* ABOUT THIS EXERCISE: Determine how many lines of the material below include "what", and reply with that number alone.

* EXTRACTED INFORMATION:

=== Begin Enclosure ===

-- pv_equiv track=rewrite | github.com/matsusht24/battleground_overlay | server/hero_selection.py | get_best_hero
-- ===== SOURCE A (Python) =====
-- def get_best_hero(hero_list, hero_options):
--
--
--     # Define the tier ranking
--     tier_ranking = {
--         'S': 5,
--         'A': 4,
--         'B': 3,
--         'C': 2,
--         'D': 1,
--         'F': 0
--     }
--     best_hero = ''
--     highTier = 0
--     best_heroes = []
--     for hero in hero_options:
--         tmpTier =  tier_ranking[hero_list[hero]]
--         if tmpTier == highTier:
--             best_heroes.append(hero)
--         if tmpTier > highTier:
--             highTier = tmpTier
--             best_heroes = [hero]
--
--     best_hero = '/'.join(best_heroes)
--     return best_hero
-- ===== SOURCE B (Python) =====
-- def get_best_hero(hero_list, hero_options):
--     # Two-pass: compute the highest tier first, then keep exactly the heroes at it.
--     tier_ranking = {
--         'S': 5,
--         'A': 4,
--         'B': 3,
--         'C': 2,
--         'D': 1,
--         'F': 0
--     }
--     if not hero_options:
--         return ''
--     top = max(tier_ranking[hero_list[h]] for h in hero_options)
--     return '/'.join(h for h in hero_options if tier_ranking[hero_list[h]] == top)
-- ===== Notes on version B (the rewrite author's own statement) =====
-- stated objective: simpler
-- what changed: Replaces the single running-best loop with mutable (highTier, best_heroes) state by a two-pass max-then-filter: compute the top tier with max(), then join the heroes whose tier equals it.
import Mathlib
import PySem

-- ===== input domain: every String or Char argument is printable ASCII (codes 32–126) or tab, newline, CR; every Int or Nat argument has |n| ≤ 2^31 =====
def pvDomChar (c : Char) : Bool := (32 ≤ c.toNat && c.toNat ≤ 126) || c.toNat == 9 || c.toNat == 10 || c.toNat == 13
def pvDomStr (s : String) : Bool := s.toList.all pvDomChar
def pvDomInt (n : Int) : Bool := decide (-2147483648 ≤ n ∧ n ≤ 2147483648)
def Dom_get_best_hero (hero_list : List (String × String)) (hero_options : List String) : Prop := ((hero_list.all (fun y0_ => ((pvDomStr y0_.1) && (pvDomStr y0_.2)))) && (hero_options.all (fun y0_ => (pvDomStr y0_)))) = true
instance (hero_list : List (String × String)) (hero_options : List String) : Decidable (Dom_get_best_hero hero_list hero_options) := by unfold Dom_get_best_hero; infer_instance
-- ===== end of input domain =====

-- B replaces A's single running-best loop by a max-then-filter two-pass (objective: simpler).

-- shared helpers: the tier_ranking dict and the two dict lookups tier_ranking[hero_list[hero]]
def pvTierRanking : PySem.Dict String Int :=
  PySem.Dict.mk [("S", 5), ("A", 4), ("B", 3), ("C", 2), ("D", 1), ("F", 0)]

-- hero_list[hero] (first match, Pre_ guarantees it exists); then tier_ranking[...] (Pre_ guarantees the tier is valid)
def pvTier (hero_list : List (String × String)) (hero : String) : Int :=
  PySem.Dict.getD pvTierRanking (((hero_list.find? (fun p => p.1 == hero)).map (·.2)).getD "") 0

-- ===== PORT A =====
-- loop body of A: append on tie, reset on a strictly higher tier
def pvStepA (t : String → Int) (st : Int × List String) (hero : String) : Int × List String :=
  let tmpTier := t hero
  let st1 := if tmpTier == st.1 then (st.1, st.2 ++ [hero]) else st
  if st1.1 < tmpTier then (tmpTier, [hero]) else st1

def get_best_hero (hero_list : List (String × String)) (hero_options : List String) : String :=
  PySem.Str.join "/" (hero_options.foldl (pvStepA (pvTier hero_list)) (0, [])).2

-- ===== PORT B =====
def get_best_hero_alt (hero_list : List (String × String)) (hero_options : List String) : String :=
  if hero_options = [] then ""
  else
    let top := ((PySem.List.max? (hero_options.map (pvTier hero_list)) (fun y => y)).getD 0)
    PySem.Str.join "/" (hero_options.filter (fun h => pvTier hero_list h == top))

-- ===== PRECONDITION & SPEC =====
-- Pre_ excludes exactly the inputs where Python A raises KeyError: some option is not a key of
-- hero_list, or its tier string is not one of S/A/B/C/D/F.
def Pre_get_best_hero (hero_list : List (String × String)) (hero_options : List String) : Prop :=
  ∀ h ∈ hero_options,
    (((hero_list.find? (fun p => p.1 == h)).map (·.2)).getD "") ∈ (["S", "A", "B", "C", "D", "F"] : List String)
instance (hero_list : List (String × String)) (hero_options : List String) : Decidable (Pre_get_best_hero hero_list hero_options) := by unfold Pre_get_best_hero; infer_instance

def pvWitness_get_best_hero : (List (String × String)) × List String :=
  ([("ana", "S"), ("bob", "A"), ("cid", "S")], ["ana", "bob", "cid"])

def Spec_get_best_hero (hero_list : List (String × String)) (hero_options : List String) (out : String) : Prop := out = get_best_hero_alt hero_list hero_options
instance (hero_list : List (String × String)) (hero_options : List String) (out : String) : Decidable (Spec_get_best_hero hero_list hero_options out) := by unfold Spec_get_best_hero; infer_instance

-- ===== CLAIM (what is proved, stated in full; the proofs are below) =====
def Claim_equal_get_best_hero : Prop := ∀ (hero_list : List (String × String)) (hero_options : List String), Dom_get_best_hero hero_list hero_options → Pre_get_best_hero hero_list hero_options → Spec_get_best_hero hero_list hero_options (get_best_hero hero_list hero_options)

-- ===== LEMMAS AND PROOFS =====

-- under Pre_, the looked-up tier is one of S/A/B/C/D/F, so its ranking is nonnegative
lemma pvTier_nonneg_of_pre (hero_list : List (String × String)) (h : String)
    (hp : (((hero_list.find? (fun p => p.1 == h)).map (·.2)).getD "") ∈
      (["S", "A", "B", "C", "D", "F"] : List String)) :
    0 ≤ pvTier hero_list h := by
  unfold pvTier
  simp only [List.mem_cons, List.not_mem_nil, or_false] at hp
  rcases hp with h1 | h1 | h1 | h1 | h1 | h1 <;> rw [h1] <;> decide

-- characterisation of A's fold: first component is the running max, second the heroes at it
lemma foldA_eq (t : String → Int) (l : List String) : ∀ (m : Int) (bh : List String),
    l.foldl (pvStepA t) (m, bh) =
      (List.foldl max m (l.map t),
       (if m = List.foldl max m (l.map t) then bh else []) ++
         l.filter (fun h => t h == List.foldl max m (l.map t))) := by
  induction l with
  | nil => intro m bh; simp
  | cons x l ih =>
    intro m bh
    simp only [List.map_cons, List.foldl_cons, List.filter_cons]
    rcases lt_trichotomy (t x) m with hlt | heq | hgt
    · have hstep : pvStepA t (m, bh) x = (m, bh) := by
        unfold pvStepA
        simp [show ¬ (t x = m) from ne_of_lt hlt, not_lt.2 (le_of_lt hlt)]
      have hM : m ≤ List.foldl max m (l.map t) := (PySem.List.le_foldl_max _ _).1
      have hne : ¬ t x = List.foldl max m (l.map t) := by omega
      rw [hstep, ih m bh]
      simp [max_eq_left (le_of_lt hlt), hne]
    · have hstep : pvStepA t (m, bh) x = (m, bh ++ [x]) := by
        unfold pvStepA; simp [heq]
      rw [hstep, ih m (bh ++ [x])]
      simp only [heq, max_self]
      by_cases hMm : m = List.foldl max m (l.map t)
      · simp [← hMm]
      · simp [hMm]
    · have hstep : pvStepA t (m, bh) x = (t x, [x]) := by
        unfold pvStepA
        simp [show ¬ (t x = m) from ne_of_gt hgt, hgt]
      rw [hstep, ih (t x) [x]]
      simp only [max_eq_right (le_of_lt hgt)]
      have hM : t x ≤ List.foldl max (t x) (l.map t) := (PySem.List.le_foldl_max _ _).1
      have hmne : ¬ m = List.foldl max (t x) (l.map t) := by omega
      by_cases hx : t x = List.foldl max (t x) (l.map t)
      · simp [← hx, ne_of_lt hgt]
      · simp [hx, hmne]

-- ===== VERDICT (by name: the statement is the Claim_ definition above) =====
theorem get_best_hero_spec : Claim_equal_get_best_hero := by
  intro hero_list hero_options _ hpre
  unfold Spec_get_best_hero get_best_hero get_best_hero_alt
  cases hero_options with
  | nil =>
    simp only [List.foldl_nil, if_true]
    decide
  | cons o rest =>
    rw [foldA_eq (pvTier hero_list) (o :: rest) 0 []]
    have hmax : (PySem.List.max? ((o :: rest).map (pvTier hero_list)) (fun y => y)).getD 0
        = List.foldl max 0 ((o :: rest).map (pvTier hero_list)) := by
      rw [List.map_cons, PySem.List.max?_id_cons, List.foldl_cons,
          max_eq_right (pvTier_nonneg_of_pre hero_list o (hpre o (by simp)))]
      rfl
    simp only [reduceCtorEq, if_false, hmax]
    have hz : (if (0 : Int) = List.foldl max 0 ((o :: rest).map (pvTier hero_list))
        then ([] : List String) else []) = [] := by split_ifs <;> rfl
    rw [hz, List.nil_append]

=== End Enclosure ===

* TASK SOLUTION: 2